Work to be completed:
Pull out of the data below the stretch of lines bounded by the one containing "-- pv_equiv track=rewrite | github.com/aitirga/advent_of_code" and the one containing "bag_1 = bag_batch[0][0]", both bounds included, unchanged.

Provided data:

########################################

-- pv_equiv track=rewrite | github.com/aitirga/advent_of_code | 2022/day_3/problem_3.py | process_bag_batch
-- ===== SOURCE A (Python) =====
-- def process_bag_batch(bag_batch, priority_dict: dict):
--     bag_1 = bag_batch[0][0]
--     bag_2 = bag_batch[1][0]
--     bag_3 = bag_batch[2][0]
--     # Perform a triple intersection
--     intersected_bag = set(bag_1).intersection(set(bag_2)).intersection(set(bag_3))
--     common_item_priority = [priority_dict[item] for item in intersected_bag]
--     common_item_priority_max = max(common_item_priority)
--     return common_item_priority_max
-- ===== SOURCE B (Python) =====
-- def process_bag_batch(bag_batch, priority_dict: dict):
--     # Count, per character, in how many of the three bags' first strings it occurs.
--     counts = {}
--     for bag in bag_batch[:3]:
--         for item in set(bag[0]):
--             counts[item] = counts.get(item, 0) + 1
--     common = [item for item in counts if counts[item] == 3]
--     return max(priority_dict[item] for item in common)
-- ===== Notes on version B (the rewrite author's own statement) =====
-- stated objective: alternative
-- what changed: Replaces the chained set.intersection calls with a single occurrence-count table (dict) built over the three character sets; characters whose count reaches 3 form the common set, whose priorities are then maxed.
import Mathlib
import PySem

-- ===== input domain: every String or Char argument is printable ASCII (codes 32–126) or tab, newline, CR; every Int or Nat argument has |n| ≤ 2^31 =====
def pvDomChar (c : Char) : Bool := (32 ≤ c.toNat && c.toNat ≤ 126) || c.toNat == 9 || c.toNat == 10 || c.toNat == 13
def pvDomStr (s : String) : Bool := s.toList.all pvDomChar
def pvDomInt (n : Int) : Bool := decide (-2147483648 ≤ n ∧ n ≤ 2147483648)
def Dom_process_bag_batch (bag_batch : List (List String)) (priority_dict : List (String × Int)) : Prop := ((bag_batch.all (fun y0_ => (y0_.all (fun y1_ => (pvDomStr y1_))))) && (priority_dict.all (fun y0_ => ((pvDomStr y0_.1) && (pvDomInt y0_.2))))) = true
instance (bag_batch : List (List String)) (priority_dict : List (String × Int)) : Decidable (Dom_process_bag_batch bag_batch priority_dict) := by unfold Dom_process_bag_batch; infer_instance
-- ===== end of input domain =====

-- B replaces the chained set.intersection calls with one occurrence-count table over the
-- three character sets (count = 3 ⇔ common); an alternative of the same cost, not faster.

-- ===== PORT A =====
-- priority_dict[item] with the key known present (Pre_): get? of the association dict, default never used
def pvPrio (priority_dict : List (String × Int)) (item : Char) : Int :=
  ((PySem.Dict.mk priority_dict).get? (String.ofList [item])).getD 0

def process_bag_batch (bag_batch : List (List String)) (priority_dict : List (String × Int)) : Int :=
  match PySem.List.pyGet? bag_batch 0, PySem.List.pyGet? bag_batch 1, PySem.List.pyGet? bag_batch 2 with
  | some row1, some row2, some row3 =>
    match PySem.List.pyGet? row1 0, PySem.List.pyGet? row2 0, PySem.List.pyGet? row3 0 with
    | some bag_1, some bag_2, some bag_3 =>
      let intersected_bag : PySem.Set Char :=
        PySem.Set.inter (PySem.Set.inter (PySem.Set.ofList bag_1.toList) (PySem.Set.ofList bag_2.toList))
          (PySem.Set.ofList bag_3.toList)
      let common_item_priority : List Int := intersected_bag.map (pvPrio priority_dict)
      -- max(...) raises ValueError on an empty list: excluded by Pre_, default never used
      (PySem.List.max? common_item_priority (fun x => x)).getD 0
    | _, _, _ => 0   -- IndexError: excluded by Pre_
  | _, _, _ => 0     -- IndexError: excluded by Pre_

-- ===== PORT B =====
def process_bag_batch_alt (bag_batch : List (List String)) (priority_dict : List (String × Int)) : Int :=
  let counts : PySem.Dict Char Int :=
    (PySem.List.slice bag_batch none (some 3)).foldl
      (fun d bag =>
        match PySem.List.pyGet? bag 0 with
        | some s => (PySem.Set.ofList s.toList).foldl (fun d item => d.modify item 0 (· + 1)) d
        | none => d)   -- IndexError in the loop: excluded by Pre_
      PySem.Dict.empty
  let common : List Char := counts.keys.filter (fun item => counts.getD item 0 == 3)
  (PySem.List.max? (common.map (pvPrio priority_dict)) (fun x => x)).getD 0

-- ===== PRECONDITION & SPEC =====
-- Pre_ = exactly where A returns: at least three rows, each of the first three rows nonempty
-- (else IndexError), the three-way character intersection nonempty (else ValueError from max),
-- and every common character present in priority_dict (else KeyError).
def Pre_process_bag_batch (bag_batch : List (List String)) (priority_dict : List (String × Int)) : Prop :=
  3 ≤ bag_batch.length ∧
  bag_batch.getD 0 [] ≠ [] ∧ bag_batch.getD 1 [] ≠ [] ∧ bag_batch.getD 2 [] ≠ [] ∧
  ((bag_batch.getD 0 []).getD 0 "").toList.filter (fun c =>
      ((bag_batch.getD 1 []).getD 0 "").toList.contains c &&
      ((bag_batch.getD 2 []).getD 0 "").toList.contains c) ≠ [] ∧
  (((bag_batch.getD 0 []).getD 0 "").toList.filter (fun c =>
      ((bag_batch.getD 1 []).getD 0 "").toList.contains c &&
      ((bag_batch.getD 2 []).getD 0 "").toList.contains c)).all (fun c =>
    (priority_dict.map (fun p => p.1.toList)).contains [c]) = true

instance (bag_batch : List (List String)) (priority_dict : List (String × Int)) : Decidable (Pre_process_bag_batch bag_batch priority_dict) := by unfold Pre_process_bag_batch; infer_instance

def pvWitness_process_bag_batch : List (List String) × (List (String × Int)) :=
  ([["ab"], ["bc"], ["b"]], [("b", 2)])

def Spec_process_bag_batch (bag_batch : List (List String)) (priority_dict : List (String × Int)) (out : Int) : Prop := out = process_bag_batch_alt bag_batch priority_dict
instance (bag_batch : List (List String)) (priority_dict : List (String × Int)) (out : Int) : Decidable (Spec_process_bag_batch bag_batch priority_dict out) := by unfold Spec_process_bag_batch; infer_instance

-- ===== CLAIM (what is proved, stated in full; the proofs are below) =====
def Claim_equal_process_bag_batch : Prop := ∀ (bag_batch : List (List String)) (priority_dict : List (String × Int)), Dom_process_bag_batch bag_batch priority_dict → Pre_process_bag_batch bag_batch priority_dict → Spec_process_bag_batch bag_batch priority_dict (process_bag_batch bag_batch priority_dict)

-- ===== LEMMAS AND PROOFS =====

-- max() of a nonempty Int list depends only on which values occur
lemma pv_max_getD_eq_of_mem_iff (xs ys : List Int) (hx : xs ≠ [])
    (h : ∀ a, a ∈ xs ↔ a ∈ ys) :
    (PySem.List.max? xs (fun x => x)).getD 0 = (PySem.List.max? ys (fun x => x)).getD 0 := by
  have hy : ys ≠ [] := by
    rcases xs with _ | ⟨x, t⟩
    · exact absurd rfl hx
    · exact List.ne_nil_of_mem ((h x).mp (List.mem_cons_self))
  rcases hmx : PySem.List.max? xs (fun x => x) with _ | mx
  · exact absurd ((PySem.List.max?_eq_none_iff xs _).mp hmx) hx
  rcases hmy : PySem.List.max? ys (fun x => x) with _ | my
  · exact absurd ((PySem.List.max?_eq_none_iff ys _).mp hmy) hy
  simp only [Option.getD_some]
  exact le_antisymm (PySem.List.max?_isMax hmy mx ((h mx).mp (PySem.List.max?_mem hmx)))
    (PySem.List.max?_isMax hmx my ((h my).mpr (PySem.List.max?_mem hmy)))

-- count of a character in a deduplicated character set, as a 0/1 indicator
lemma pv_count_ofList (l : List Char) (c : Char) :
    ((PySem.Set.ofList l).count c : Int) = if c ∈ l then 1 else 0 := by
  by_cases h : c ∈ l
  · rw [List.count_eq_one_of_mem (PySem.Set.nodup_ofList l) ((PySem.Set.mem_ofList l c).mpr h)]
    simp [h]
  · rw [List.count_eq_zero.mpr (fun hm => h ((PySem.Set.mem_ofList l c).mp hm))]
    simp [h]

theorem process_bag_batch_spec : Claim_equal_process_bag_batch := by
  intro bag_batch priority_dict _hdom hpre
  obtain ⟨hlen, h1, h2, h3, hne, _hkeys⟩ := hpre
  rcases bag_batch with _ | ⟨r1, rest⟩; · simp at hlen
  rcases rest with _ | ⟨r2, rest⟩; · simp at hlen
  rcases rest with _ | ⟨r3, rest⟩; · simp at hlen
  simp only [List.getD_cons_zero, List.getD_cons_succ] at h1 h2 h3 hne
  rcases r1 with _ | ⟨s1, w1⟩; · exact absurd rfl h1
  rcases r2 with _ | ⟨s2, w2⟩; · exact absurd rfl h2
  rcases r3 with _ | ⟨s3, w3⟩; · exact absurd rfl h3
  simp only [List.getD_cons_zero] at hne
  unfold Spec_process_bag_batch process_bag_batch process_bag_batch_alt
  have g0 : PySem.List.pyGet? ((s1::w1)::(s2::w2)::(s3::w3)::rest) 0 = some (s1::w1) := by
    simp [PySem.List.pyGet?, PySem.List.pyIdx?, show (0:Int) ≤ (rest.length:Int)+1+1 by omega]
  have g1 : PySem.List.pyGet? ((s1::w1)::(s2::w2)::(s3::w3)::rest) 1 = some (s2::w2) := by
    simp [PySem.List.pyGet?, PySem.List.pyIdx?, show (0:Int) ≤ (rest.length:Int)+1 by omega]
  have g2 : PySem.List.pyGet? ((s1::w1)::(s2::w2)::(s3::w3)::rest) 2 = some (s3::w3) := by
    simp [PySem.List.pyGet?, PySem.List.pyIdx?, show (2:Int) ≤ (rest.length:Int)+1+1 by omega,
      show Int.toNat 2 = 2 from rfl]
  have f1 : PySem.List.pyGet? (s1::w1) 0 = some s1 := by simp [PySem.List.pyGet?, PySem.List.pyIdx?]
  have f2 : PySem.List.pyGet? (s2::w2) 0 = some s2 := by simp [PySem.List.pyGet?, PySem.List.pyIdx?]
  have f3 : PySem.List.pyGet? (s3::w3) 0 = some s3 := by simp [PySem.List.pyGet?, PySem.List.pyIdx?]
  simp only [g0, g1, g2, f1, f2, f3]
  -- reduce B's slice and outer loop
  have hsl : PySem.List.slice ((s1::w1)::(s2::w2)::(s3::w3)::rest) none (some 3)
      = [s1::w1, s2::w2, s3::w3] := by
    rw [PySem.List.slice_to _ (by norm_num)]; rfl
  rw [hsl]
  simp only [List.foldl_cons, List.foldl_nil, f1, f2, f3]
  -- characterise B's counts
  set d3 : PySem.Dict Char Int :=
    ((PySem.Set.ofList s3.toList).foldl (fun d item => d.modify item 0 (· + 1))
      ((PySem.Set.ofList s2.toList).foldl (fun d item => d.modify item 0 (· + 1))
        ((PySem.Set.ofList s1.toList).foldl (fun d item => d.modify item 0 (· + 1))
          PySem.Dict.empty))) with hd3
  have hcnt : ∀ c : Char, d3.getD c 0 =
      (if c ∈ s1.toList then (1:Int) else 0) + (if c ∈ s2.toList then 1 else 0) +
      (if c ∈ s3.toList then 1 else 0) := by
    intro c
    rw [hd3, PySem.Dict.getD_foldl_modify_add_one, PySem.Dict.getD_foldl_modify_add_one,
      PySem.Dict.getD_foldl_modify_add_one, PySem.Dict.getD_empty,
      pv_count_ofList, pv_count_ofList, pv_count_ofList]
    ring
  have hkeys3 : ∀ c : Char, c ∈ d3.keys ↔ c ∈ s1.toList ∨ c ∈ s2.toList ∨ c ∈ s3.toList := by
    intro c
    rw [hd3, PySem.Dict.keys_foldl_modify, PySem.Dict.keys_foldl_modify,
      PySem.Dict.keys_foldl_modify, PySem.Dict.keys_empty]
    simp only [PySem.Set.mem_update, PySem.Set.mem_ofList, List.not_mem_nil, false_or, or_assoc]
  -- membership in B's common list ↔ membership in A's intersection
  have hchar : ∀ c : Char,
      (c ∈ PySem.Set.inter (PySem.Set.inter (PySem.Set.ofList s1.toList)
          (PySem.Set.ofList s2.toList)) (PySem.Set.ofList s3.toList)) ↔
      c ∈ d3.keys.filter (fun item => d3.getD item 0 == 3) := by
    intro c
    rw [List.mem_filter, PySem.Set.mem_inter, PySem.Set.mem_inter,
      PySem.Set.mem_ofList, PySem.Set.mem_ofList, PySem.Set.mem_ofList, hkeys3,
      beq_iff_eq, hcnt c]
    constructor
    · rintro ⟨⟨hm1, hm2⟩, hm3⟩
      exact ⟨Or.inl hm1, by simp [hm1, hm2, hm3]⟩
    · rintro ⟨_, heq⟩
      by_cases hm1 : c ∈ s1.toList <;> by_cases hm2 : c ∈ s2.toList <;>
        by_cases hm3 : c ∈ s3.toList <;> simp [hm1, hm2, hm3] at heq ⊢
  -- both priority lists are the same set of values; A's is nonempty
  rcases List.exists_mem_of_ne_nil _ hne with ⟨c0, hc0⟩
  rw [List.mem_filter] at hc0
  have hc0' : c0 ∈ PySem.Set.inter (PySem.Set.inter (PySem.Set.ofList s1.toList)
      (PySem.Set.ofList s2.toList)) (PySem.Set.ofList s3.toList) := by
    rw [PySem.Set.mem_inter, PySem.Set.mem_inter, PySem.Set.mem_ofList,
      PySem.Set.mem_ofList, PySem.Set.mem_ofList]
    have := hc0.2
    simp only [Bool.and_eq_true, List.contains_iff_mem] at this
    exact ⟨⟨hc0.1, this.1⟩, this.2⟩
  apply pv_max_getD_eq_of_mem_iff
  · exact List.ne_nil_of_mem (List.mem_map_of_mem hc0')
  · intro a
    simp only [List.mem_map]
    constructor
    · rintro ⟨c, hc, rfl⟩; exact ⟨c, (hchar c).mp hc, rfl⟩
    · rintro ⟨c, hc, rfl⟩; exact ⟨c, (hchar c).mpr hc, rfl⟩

########################################

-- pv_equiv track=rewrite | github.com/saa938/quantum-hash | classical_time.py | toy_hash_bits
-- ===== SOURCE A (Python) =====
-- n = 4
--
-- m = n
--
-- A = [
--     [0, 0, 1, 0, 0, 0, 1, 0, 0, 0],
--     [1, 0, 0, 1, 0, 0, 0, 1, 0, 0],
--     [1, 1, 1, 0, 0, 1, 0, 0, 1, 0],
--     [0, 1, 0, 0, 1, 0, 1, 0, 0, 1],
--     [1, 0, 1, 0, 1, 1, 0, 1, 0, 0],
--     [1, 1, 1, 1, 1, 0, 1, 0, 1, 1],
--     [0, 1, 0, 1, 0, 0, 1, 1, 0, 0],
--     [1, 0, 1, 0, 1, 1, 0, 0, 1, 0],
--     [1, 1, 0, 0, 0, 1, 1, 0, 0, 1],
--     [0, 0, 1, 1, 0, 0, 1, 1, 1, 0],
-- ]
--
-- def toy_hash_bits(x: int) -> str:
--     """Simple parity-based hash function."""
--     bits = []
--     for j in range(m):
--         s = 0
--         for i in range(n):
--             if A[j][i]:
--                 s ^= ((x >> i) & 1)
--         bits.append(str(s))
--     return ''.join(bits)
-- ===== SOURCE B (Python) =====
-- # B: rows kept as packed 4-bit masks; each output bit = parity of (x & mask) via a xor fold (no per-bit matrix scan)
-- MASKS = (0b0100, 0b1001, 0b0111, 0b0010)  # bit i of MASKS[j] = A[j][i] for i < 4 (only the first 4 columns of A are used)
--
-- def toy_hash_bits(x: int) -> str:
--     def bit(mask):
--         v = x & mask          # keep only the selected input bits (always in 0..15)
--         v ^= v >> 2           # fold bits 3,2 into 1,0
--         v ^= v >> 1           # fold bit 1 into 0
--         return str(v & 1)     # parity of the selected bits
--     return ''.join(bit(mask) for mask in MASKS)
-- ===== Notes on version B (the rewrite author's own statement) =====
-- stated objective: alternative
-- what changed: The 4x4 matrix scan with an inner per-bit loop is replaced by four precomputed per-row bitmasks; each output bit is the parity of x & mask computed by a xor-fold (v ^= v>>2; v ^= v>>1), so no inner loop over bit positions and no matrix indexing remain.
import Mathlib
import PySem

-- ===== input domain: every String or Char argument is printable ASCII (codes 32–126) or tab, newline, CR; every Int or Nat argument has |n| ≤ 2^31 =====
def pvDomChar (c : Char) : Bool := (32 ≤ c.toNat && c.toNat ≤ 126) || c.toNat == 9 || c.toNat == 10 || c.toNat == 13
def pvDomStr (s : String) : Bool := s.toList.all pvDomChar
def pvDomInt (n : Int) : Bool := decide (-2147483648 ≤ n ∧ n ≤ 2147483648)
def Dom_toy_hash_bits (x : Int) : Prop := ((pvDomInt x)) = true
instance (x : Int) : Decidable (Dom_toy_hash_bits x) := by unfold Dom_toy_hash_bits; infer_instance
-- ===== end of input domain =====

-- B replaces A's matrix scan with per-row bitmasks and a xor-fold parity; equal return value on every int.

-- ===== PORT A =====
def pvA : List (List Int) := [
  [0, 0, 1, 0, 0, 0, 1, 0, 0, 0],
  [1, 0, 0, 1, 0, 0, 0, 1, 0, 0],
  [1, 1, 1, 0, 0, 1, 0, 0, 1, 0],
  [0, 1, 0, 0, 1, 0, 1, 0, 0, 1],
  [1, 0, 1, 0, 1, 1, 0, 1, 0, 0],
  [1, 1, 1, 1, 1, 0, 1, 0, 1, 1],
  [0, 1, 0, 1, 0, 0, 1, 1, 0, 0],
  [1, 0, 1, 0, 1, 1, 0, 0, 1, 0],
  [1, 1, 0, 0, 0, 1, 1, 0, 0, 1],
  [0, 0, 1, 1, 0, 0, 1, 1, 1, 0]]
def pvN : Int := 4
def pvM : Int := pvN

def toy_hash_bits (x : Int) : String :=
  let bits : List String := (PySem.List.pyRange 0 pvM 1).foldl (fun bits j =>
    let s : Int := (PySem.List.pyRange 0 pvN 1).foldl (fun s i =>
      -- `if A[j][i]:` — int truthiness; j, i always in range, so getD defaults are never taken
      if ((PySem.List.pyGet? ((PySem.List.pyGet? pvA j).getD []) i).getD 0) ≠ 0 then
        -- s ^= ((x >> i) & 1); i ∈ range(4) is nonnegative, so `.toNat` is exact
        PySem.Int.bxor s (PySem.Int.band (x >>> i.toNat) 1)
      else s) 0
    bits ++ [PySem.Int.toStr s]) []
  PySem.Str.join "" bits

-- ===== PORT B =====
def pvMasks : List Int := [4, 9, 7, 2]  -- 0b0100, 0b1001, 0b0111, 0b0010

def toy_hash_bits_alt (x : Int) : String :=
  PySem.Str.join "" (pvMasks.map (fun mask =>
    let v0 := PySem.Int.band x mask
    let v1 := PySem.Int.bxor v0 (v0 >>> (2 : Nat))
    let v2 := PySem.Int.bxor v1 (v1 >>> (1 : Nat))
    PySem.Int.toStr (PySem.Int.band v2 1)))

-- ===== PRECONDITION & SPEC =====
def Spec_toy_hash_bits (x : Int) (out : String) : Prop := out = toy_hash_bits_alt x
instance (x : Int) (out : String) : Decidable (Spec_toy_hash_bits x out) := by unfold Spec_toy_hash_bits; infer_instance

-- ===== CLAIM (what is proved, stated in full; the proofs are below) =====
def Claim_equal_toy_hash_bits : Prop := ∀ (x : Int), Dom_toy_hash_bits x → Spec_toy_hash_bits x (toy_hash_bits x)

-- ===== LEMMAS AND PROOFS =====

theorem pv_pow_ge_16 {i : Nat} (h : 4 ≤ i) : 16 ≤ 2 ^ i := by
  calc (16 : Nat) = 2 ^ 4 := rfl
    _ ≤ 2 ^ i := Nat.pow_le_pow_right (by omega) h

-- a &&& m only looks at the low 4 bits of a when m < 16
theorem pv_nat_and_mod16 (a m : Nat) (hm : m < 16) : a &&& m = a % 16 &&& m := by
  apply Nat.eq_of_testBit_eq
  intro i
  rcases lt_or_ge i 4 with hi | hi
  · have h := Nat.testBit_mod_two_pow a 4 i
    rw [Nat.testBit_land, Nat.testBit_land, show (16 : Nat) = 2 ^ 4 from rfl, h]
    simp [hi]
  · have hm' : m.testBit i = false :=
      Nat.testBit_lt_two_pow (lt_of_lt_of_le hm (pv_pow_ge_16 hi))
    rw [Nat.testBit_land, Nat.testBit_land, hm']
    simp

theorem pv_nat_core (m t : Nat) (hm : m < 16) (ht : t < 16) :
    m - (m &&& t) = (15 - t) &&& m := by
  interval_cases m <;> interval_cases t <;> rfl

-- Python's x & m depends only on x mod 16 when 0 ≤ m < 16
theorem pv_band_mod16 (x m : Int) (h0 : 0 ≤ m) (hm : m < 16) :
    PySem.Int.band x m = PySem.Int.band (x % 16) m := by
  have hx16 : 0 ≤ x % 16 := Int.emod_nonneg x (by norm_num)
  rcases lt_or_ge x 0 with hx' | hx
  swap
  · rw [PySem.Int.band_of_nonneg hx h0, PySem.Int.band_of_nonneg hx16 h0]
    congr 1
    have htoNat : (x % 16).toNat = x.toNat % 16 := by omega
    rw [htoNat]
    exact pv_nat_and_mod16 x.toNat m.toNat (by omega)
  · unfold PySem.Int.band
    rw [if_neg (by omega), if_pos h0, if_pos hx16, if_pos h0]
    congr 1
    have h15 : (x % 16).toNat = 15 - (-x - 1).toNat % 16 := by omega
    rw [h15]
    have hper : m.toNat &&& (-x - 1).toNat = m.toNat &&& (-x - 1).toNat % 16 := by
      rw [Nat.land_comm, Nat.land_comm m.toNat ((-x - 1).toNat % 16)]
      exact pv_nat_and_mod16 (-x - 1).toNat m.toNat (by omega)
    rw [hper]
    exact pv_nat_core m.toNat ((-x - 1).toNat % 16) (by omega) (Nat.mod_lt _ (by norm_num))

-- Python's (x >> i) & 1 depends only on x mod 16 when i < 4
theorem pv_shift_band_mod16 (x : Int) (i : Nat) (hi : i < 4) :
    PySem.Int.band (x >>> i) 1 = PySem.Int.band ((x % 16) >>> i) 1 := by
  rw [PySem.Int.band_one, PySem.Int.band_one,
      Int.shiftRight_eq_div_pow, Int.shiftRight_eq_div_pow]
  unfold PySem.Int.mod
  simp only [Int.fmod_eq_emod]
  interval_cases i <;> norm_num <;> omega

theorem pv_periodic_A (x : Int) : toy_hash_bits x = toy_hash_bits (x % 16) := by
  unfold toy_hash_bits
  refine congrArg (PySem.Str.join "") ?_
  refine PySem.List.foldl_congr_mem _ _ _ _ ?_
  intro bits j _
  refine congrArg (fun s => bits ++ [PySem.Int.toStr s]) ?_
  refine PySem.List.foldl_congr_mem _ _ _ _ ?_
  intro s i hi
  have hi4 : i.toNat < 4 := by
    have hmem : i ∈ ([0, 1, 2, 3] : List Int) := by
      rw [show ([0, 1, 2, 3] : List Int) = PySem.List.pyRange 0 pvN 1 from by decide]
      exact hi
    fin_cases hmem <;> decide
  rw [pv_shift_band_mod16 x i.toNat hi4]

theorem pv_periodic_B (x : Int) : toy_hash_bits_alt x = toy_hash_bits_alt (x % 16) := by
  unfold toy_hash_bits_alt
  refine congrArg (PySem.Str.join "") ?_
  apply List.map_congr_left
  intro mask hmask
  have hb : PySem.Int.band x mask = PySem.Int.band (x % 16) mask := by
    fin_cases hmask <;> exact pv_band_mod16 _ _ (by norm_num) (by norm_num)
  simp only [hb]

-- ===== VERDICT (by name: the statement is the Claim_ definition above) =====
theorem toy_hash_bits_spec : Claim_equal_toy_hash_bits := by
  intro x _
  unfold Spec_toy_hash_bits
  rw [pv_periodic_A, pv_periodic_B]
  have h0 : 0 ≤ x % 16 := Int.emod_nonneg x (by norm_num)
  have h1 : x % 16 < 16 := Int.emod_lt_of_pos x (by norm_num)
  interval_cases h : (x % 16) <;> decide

########################################

Response below:
-- pv_equiv track=rewrite | github.com/aitirga/advent_of_code | 2022/day_3/problem_3.py | process_bag_batch
-- ===== SOURCE A (Python) =====
-- def process_bag_batch(bag_batch, priority_dict: dict):
--     bag_1 = bag_batch[0][0]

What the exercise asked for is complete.